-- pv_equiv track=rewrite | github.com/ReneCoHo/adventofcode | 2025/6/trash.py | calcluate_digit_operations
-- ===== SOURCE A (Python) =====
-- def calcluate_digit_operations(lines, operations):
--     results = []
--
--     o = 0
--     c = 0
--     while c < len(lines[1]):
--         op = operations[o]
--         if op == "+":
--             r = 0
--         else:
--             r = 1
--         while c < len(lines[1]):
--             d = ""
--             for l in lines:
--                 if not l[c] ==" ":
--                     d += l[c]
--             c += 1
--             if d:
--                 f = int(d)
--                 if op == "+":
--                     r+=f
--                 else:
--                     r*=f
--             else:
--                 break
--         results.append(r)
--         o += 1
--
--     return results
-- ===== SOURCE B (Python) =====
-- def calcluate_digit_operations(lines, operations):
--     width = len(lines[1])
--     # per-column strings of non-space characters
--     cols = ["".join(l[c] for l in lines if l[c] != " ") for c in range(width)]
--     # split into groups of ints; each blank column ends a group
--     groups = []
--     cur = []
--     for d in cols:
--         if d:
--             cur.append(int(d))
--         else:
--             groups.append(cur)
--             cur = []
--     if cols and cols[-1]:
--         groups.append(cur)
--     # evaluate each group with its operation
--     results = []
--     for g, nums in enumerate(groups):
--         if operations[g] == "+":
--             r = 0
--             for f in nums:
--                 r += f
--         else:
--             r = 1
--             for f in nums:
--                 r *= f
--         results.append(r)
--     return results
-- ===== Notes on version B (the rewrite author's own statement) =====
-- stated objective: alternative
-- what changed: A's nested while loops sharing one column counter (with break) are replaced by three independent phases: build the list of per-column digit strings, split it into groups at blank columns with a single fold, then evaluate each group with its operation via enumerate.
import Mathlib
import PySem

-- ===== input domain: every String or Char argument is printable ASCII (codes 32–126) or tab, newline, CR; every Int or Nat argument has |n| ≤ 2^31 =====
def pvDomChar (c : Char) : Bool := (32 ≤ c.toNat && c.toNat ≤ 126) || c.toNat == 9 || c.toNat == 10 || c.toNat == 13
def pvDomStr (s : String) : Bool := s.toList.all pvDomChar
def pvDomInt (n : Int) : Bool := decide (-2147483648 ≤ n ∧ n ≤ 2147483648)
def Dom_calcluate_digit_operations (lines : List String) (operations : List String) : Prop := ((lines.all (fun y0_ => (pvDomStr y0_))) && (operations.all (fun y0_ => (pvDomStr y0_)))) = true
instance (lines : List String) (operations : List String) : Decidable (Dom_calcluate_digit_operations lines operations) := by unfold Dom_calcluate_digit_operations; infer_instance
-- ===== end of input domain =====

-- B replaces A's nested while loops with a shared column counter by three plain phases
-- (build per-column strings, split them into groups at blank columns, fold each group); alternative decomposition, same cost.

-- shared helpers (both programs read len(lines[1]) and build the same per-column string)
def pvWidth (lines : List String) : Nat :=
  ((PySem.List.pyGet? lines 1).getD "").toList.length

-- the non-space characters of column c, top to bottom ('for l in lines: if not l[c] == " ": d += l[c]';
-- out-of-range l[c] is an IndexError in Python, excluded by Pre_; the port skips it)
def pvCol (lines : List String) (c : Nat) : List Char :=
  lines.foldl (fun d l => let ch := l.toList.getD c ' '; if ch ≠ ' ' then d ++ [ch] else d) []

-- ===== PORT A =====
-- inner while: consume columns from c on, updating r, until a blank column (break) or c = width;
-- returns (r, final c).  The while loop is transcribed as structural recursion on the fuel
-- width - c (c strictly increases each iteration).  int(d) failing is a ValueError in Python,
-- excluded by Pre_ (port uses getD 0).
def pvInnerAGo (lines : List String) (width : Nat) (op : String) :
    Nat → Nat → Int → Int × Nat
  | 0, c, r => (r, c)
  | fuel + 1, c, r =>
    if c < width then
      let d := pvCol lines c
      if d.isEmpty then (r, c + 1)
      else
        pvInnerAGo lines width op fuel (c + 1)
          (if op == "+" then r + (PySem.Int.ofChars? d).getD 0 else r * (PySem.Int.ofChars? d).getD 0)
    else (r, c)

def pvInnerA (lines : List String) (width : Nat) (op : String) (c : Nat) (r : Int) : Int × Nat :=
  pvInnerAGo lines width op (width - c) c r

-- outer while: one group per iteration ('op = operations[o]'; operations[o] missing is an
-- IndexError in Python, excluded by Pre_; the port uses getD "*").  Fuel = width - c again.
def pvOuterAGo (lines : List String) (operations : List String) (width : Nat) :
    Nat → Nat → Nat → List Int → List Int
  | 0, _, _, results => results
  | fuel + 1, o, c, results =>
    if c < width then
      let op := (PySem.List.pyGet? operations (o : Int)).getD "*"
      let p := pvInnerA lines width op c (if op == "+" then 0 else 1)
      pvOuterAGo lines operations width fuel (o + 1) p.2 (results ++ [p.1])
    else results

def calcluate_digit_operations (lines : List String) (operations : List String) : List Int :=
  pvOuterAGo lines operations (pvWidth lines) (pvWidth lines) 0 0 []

---

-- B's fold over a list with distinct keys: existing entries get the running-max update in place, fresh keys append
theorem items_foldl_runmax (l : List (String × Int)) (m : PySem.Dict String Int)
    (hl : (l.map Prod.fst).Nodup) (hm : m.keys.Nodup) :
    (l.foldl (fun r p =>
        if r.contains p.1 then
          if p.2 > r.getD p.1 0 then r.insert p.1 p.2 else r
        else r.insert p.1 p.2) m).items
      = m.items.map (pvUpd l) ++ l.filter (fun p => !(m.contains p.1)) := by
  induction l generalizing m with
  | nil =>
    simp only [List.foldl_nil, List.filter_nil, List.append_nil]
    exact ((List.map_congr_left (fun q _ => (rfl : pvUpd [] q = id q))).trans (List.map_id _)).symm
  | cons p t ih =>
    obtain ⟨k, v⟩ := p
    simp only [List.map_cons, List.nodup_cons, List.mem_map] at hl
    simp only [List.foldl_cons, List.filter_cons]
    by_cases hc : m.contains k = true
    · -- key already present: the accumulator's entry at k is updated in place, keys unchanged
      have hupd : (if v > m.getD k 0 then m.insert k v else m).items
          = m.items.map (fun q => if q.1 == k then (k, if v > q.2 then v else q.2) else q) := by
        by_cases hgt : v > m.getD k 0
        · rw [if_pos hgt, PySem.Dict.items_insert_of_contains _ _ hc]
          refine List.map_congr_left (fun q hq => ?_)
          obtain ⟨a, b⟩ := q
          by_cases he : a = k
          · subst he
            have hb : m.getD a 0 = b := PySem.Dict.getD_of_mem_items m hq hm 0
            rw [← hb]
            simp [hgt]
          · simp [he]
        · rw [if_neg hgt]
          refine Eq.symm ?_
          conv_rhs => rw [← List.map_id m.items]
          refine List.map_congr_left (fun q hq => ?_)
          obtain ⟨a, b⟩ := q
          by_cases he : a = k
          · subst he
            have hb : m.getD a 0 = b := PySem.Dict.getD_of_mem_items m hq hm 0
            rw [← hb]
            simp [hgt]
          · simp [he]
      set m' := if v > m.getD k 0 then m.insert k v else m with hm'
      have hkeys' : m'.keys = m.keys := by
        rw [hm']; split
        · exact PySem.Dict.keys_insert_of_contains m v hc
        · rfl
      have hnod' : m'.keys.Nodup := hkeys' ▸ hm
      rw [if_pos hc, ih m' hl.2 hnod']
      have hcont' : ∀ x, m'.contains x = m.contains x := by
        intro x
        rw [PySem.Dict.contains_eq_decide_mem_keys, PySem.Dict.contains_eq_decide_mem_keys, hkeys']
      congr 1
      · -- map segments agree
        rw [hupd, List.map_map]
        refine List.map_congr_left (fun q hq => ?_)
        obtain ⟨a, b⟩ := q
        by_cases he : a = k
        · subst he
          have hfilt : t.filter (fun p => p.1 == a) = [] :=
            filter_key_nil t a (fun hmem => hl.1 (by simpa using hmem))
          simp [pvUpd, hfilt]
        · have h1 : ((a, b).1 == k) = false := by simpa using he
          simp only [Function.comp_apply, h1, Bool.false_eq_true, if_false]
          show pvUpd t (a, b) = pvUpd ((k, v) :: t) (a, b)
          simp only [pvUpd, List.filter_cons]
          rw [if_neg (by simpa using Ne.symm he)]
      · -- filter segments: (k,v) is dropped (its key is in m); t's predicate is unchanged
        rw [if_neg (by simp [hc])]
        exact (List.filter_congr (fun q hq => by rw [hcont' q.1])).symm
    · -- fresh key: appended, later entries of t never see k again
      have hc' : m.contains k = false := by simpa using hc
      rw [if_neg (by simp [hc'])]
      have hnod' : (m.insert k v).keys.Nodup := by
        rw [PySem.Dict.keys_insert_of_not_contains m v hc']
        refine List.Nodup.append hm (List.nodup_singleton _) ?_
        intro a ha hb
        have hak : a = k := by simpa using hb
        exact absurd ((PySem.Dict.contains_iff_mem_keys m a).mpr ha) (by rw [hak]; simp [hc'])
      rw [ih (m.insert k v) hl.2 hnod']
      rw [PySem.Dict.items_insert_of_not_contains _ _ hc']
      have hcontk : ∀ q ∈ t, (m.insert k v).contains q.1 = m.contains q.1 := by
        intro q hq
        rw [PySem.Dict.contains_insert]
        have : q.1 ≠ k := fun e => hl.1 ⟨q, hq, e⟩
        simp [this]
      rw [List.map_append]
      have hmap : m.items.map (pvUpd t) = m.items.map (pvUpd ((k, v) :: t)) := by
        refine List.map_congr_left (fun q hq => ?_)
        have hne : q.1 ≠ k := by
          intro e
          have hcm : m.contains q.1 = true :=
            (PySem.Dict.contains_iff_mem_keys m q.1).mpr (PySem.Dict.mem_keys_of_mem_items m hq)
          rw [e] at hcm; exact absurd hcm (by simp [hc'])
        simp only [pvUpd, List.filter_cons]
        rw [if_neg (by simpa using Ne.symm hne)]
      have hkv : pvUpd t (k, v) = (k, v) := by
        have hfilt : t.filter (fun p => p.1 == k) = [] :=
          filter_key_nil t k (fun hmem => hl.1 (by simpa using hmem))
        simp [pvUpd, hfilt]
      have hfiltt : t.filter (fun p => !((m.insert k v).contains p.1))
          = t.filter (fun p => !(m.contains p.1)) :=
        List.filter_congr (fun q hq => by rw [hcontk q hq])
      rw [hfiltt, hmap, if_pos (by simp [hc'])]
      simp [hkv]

▸ WHAT YOU WILL DO
Produce only the lines from the line containing "Nat → Nat → Nat → List Int → List Int" through the line containing "else results", inclusive of both, exactly as they stand in the entries above.

▸ OUTPUT
    Nat → Nat → Nat → List Int → List Int
  | 0, _, _, results => results
  | fuel + 1, o, c, results =>
    if c < width then
      let op := (PySem.List.pyGet? operations (o : Int)).getD "*"
      let p := pvInnerA lines width op c (if op == "+" then 0 else 1)
      pvOuterAGo lines operations width fuel (o + 1) p.2 (results ++ [p.1])
    else results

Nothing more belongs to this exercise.